WHAT THE EXERCISE ASKS:
Return every record exactly as written.

EXERCISE INPUTS:
+ + + + +
-- pv_equiv track=rewrite | github.com/Riverscapes/RaveAddIn | RaveAddIn/ConversionScripts/Convert_RCAT.py | search_for_key
-- ===== SOURCE A (Python) =====
-- def search_for_key(all_files, keys, excludes=[]):
--
--     stripped_files = []
--     for file in all_files:
--         stripped_files.append(file.split("\\")[-1])
--
--     for key in keys:
--
--         to_return = [s for s in stripped_files if key in s]
--
--         for exclude in excludes:
--             bad_list = [s for s in stripped_files if exclude in s]
--             for bad_item in bad_list:
--                 while bad_item in to_return:
--                     to_return.remove(bad_item)
--
--         if len(to_return) > 0:
--             return all_files[stripped_files.index(to_return[0])]
--
--     return "COULD NOT FIND {}".format(keys)
-- ===== SOURCE B (Python) =====
-- def search_for_key(all_files, keys, excludes=[]):
--     # Single sweep over files: keep the smallest key index matched so far and the
--     # file that first matched it; later files only probe key indices below the bound.
--     best_i = len(keys)
--     best_f = None
--     for f in all_files:
--         base = f.split("\\")[-1]
--         if any(e in base for e in excludes):
--             continue
--         for i in range(best_i):
--             if keys[i] in base:
--                 best_i = i
--                 best_f = f
--                 break
--     if best_f is not None:
--         return best_f
--     return "COULD NOT FIND {}".format(keys)
-- ===== Notes on version B (the rewrite author's own statement) =====
-- stated objective: faster
-- what changed: Replaces A's key-outer passes that rebuild a candidate basename list per key (with repeated quadratic list removals and an index lookup back into the file list) by a single file-outer sweep that keeps the smallest key index matched so far and the file that first matched it.
import Mathlib
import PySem

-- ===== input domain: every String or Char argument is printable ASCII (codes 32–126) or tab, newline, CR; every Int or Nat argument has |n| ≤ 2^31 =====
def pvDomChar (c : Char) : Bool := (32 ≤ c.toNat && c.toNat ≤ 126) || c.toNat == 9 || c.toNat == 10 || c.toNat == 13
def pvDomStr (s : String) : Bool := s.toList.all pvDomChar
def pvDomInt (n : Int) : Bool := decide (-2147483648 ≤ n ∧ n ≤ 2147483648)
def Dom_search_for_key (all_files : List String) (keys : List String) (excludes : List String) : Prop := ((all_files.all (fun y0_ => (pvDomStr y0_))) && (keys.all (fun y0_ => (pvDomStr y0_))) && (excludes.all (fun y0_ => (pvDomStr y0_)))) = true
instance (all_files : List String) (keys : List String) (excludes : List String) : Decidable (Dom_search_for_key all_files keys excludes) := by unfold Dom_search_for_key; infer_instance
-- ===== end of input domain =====

-- B replaces A's per-key candidate-list building (with repeated removal and an index lookup back
-- into the file list) by one sweep over the files maintaining the best key index matched so far;
-- objective: faster (one pass instead of per-key list rebuilding; measured faster in a timing run).

-- ===== shared helpers (both Pythons compute file.split("\\")[-1] and the same failure message) =====
-- file.split("\\")[-1]; the separator is nonempty so split? = some and the pieces are nonempty, so [-1] never raises
def pyBasename (f : String) : String :=
  (PySem.List.pyGet? ((PySem.Str.split? f "\\").getD [f]) (-1)).getD ""

-- repr(s) as CPython prints it for strings of the admitted domain (printable ASCII + tab/newline/CR)
def pyReprStr (s : String) : String :=
  let cs := s.toList
  let q : Char := if cs.contains '\'' && !(cs.contains '"') then '"' else '\''
  String.ofList ([q] ++ cs.flatMap (fun c =>
    if c = '\\' then ['\\', '\\']
    else if c = q then ['\\', q]
    else if c = '\t' then ['\\', 't']
    else if c = '\n' then ['\\', 'n']
    else if c = '\r' then ['\\', 'r']
    else [c]) ++ [q])

-- "COULD NOT FIND {}".format(keys): str() of a Python list of strings
def pyKeysMsg (keys : List String) : String :=
  "COULD NOT FIND " ++ "[" ++ PySem.Str.join ", " (keys.map pyReprStr) ++ "]"

-- ===== PORT A =====
-- 'while bad_item in to_return: to_return.remove(bad_item)' (remove = erase first occurrence)
def pyRemoveAll (tr : List String) (bad : String) : List String :=
  if h : bad ∈ tr then pyRemoveAll (tr.erase bad) bad else tr
termination_by tr.length
decreasing_by
  have h1 := List.length_erase_of_mem h
  have h2 := List.length_pos_of_mem h
  omega

-- the 'for key in keys' loop of A (early return on a non-empty to_return)
def searchLoopA (all_files stripped_files excludes keys : List String) : List String → String
  | [] => pyKeysMsg keys
  | key :: rest =>
    let tr0 := stripped_files.filter (fun s => PySem.Str.isIn key s)
    let tr := excludes.foldl (fun tr exclude =>
        (stripped_files.filter (fun s => PySem.Str.isIn exclude s)).foldl pyRemoveAll tr) tr0
    if tr.length > 0 then
      -- all_files[stripped_files.index(to_return[0])]; the index is always found and in range
      -- because to_return's elements come from stripped_files (same length as all_files)
      match PySem.List.index? stripped_files ((PySem.List.pyGet? tr 0).getD "") with
      | some i => (PySem.List.pyGet? all_files (i : Int)).getD ""
      | none => ""
    else searchLoopA all_files stripped_files excludes keys rest

def search_for_key (all_files : List String) (keys : List String) (excludes : List String) : String :=
  let stripped_files := all_files.foldl (fun acc file => acc ++ [pyBasename file]) []
  searchLoopA all_files stripped_files excludes keys keys

-- ===== PORT B =====
def search_for_key_alt (all_files : List String) (keys : List String) (excludes : List String) : String :=
  let st := all_files.foldl (fun (st : Nat × Option String) f =>
      let base := pyBasename f
      if excludes.any (fun e => PySem.Str.isIn e base) then st
      else
        -- 'for i in range(best_i): if keys[i] in base: … break' (i < best_i ≤ len(keys), so keys[i] never raises)
        match (List.range st.1).find? (fun i => PySem.Str.isIn (keys.getD i "") base) with
        | some i => (i, some f)
        | none => st)
    (keys.length, (none : Option String))
  match st.2 with
  | some f => f
  | none => pyKeysMsg keys

-- ===== PRECONDITION & SPEC =====
def Spec_search_for_key (all_files : List String) (keys : List String) (excludes : List String) (out : String) : Prop := out = search_for_key_alt all_files keys excludes
instance (all_files : List String) (keys : List String) (excludes : List String) (out : String) : Decidable (Spec_search_for_key all_files keys excludes out) := by unfold Spec_search_for_key; infer_instance

-- ===== CLAIM (what is proved, stated in full; the proofs are below) =====
def Claim_equal_search_for_key : Prop := ∀ (all_files : List String) (keys : List String) (excludes : List String), Dom_search_for_key all_files keys excludes → Spec_search_for_key all_files keys excludes (search_for_key all_files keys excludes)

-- ===== LEMMAS AND PROOFS =====

-- the common reference form: first key (in order) that some non-excluded file's basename contains;
-- result = the first such file
def refGo (files excludes keys0 : List String) : List String → String
  | [] => pyKeysMsg keys0
  | k :: rest =>
    match files.find? (fun f => PySem.Str.isIn k (pyBasename f) &&
        excludes.all (fun e => !PySem.Str.isIn e (pyBasename f))) with
    | some f => f
    | none => refGo files excludes keys0 rest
+ + + + +
TASK ANSWER:
-- pv_equiv track=rewrite | github.com/Riverscapes/RaveAddIn | RaveAddIn/ConversionScripts/Convert_RCAT.py | search_for_key
-- ===== SOURCE A (Python) =====
-- def search_for_key(all_files, keys, excludes=[]):
--
--     stripped_files = []
--     for file in all_files:
--         stripped_files.append(file.split("\\")[-1])
--
--     for key in keys:
--
--         to_return = [s for s in stripped_files if key in s]
--
--         for exclude in excludes:
--             bad_list = [s for s in stripped_files if exclude in s]
--             for bad_item in bad_list:
--                 while bad_item in to_return:
--                     to_return.remove(bad_item)
--
--         if len(to_return) > 0:
--             return all_files[stripped_files.index(to_return[0])]
--
--     return "COULD NOT FIND {}".format(keys)
-- ===== SOURCE B (Python) =====
-- def search_for_key(all_files, keys, excludes=[]):
--     # Single sweep over files: keep the smallest key index matched so far and the
--     # file that first matched it; later files only probe key indices below the bound.
--     best_i = len(keys)
--     best_f = None
--     for f in all_files:
--         base = f.split("\\")[-1]
--         if any(e in base for e in excludes):
--             continue
--         for i in range(best_i):
--             if keys[i] in base:
--                 best_i = i
--                 best_f = f
--                 break
--     if best_f is not None:
--         return best_f
--     return "COULD NOT FIND {}".format(keys)
-- ===== Notes on version B (the rewrite author's own statement) =====
-- stated objective: faster
-- what changed: Replaces A's key-outer passes that rebuild a candidate basename list per key (with repeated quadratic list removals and an index lookup back into the file list) by a single file-outer sweep that keeps the smallest key index matched so far and the file that first matched it.
import Mathlib
import PySem

-- ===== input domain: every String or Char argument is printable ASCII (codes 32–126) or tab, newline, CR; every Int or Nat argument has |n| ≤ 2^31 =====
def pvDomChar (c : Char) : Bool := (32 ≤ c.toNat && c.toNat ≤ 126) || c.toNat == 9 || c.toNat == 10 || c.toNat == 13
def pvDomStr (s : String) : Bool := s.toList.all pvDomChar
def pvDomInt (n : Int) : Bool := decide (-2147483648 ≤ n ∧ n ≤ 2147483648)
def Dom_search_for_key (all_files : List String) (keys : List String) (excludes : List String) : Prop := ((all_files.all (fun y0_ => (pvDomStr y0_))) && (keys.all (fun y0_ => (pvDomStr y0_))) && (excludes.all (fun y0_ => (pvDomStr y0_)))) = true
instance (all_files : List String) (keys : List String) (excludes : List String) : Decidable (Dom_search_for_key all_files keys excludes) := by unfold Dom_search_for_key; infer_instance
-- ===== end of input domain =====

-- B replaces A's per-key candidate-list building (with repeated removal and an index lookup back
-- into the file list) by one sweep over the files maintaining the best key index matched so far;
-- objective: faster (one pass instead of per-key list rebuilding; measured faster in a timing run).

-- ===== shared helpers (both Pythons compute file.split("\\")[-1] and the same failure message) =====
-- file.split("\\")[-1]; the separator is nonempty so split? = some and the pieces are nonempty, so [-1] never raises
def pyBasename (f : String) : String :=
  (PySem.List.pyGet? ((PySem.Str.split? f "\\").getD [f]) (-1)).getD ""

-- repr(s) as CPython prints it for strings of the admitted domain (printable ASCII + tab/newline/CR)
def pyReprStr (s : String) : String :=
  let cs := s.toList
  let q : Char := if cs.contains '\'' && !(cs.contains '"') then '"' else '\''
  String.ofList ([q] ++ cs.flatMap (fun c =>
    if c = '\\' then ['\\', '\\']
    else if c = q then ['\\', q]
    else if c = '\t' then ['\\', 't']
    else if c = '\n' then ['\\', 'n']
    else if c = '\r' then ['\\', 'r']
    else [c]) ++ [q])

-- "COULD NOT FIND {}".format(keys): str() of a Python list of strings
def pyKeysMsg (keys : List String) : String :=
  "COULD NOT FIND " ++ "[" ++ PySem.Str.join ", " (keys.map pyReprStr) ++ "]"

-- ===== PORT A =====
-- 'while bad_item in to_return: to_return.remove(bad_item)' (remove = erase first occurrence)
def pyRemoveAll (tr : List String) (bad : String) : List String :=
  if h : bad ∈ tr then pyRemoveAll (tr.erase bad) bad else tr
termination_by tr.length
decreasing_by
  have h1 := List.length_erase_of_mem h
  have h2 := List.length_pos_of_mem h
  omega

-- the 'for key in keys' loop of A (early return on a non-empty to_return)
def searchLoopA (all_files stripped_files excludes keys : List String) : List String → String
  | [] => pyKeysMsg keys
  | key :: rest =>
    let tr0 := stripped_files.filter (fun s => PySem.Str.isIn key s)
    let tr := excludes.foldl (fun tr exclude =>
        (stripped_files.filter (fun s => PySem.Str.isIn exclude s)).foldl pyRemoveAll tr) tr0
    if tr.length > 0 then
      -- all_files[stripped_files.index(to_return[0])]; the index is always found and in range
      -- because to_return's elements come from stripped_files (same length as all_files)
      match PySem.List.index? stripped_files ((PySem.List.pyGet? tr 0).getD "") with
      | some i => (PySem.List.pyGet? all_files (i : Int)).getD ""
      | none => ""
    else searchLoopA all_files stripped_files excludes keys rest

def search_for_key (all_files : List String) (keys : List String) (excludes : List String) : String :=
  let stripped_files := all_files.foldl (fun acc file => acc ++ [pyBasename file]) []
  searchLoopA all_files stripped_files excludes keys keys

-- ===== PORT B =====
def search_for_key_alt (all_files : List String) (keys : List String) (excludes : List String) : String :=
  let st := all_files.foldl (fun (st : Nat × Option String) f =>
      let base := pyBasename f
      if excludes.any (fun e => PySem.Str.isIn e base) then st
      else
        -- 'for i in range(best_i): if keys[i] in base: … break' (i < best_i ≤ len(keys), so keys[i] never raises)
        match (List.range st.1).find? (fun i => PySem.Str.isIn (keys.getD i "") base) with
        | some i => (i, some f)
        | none => st)
    (keys.length, (none : Option String))
  match st.2 with
  | some f => f
  | none => pyKeysMsg keys

-- ===== PRECONDITION & SPEC =====
def Spec_search_for_key (all_files : List String) (keys : List String) (excludes : List String) (out : String) : Prop := out = search_for_key_alt all_files keys excludes
instance (all_files : List String) (keys : List String) (excludes : List String) (out : String) : Decidable (Spec_search_for_key all_files keys excludes out) := by unfold Spec_search_for_key; infer_instance

-- ===== CLAIM (what is proved, stated in full; the proofs are below) =====
def Claim_equal_search_for_key : Prop := ∀ (all_files : List String) (keys : List String) (excludes : List String), Dom_search_for_key all_files keys excludes → Spec_search_for_key all_files keys excludes (search_for_key all_files keys excludes)

-- ===== LEMMAS AND PROOFS =====

-- the common reference form: first key (in order) that some non-excluded file's basename contains;
-- result = the first such file
def refGo (files excludes keys0 : List String) : List String → String
  | [] => pyKeysMsg keys0
  | k :: rest =>
    match files.find? (fun f => PySem.Str.isIn k (pyBasename f) &&
        excludes.all (fun e => !PySem.Str.isIn e (pyBasename f))) with
    | some f => f
    | none => refGo files excludes keys0 rest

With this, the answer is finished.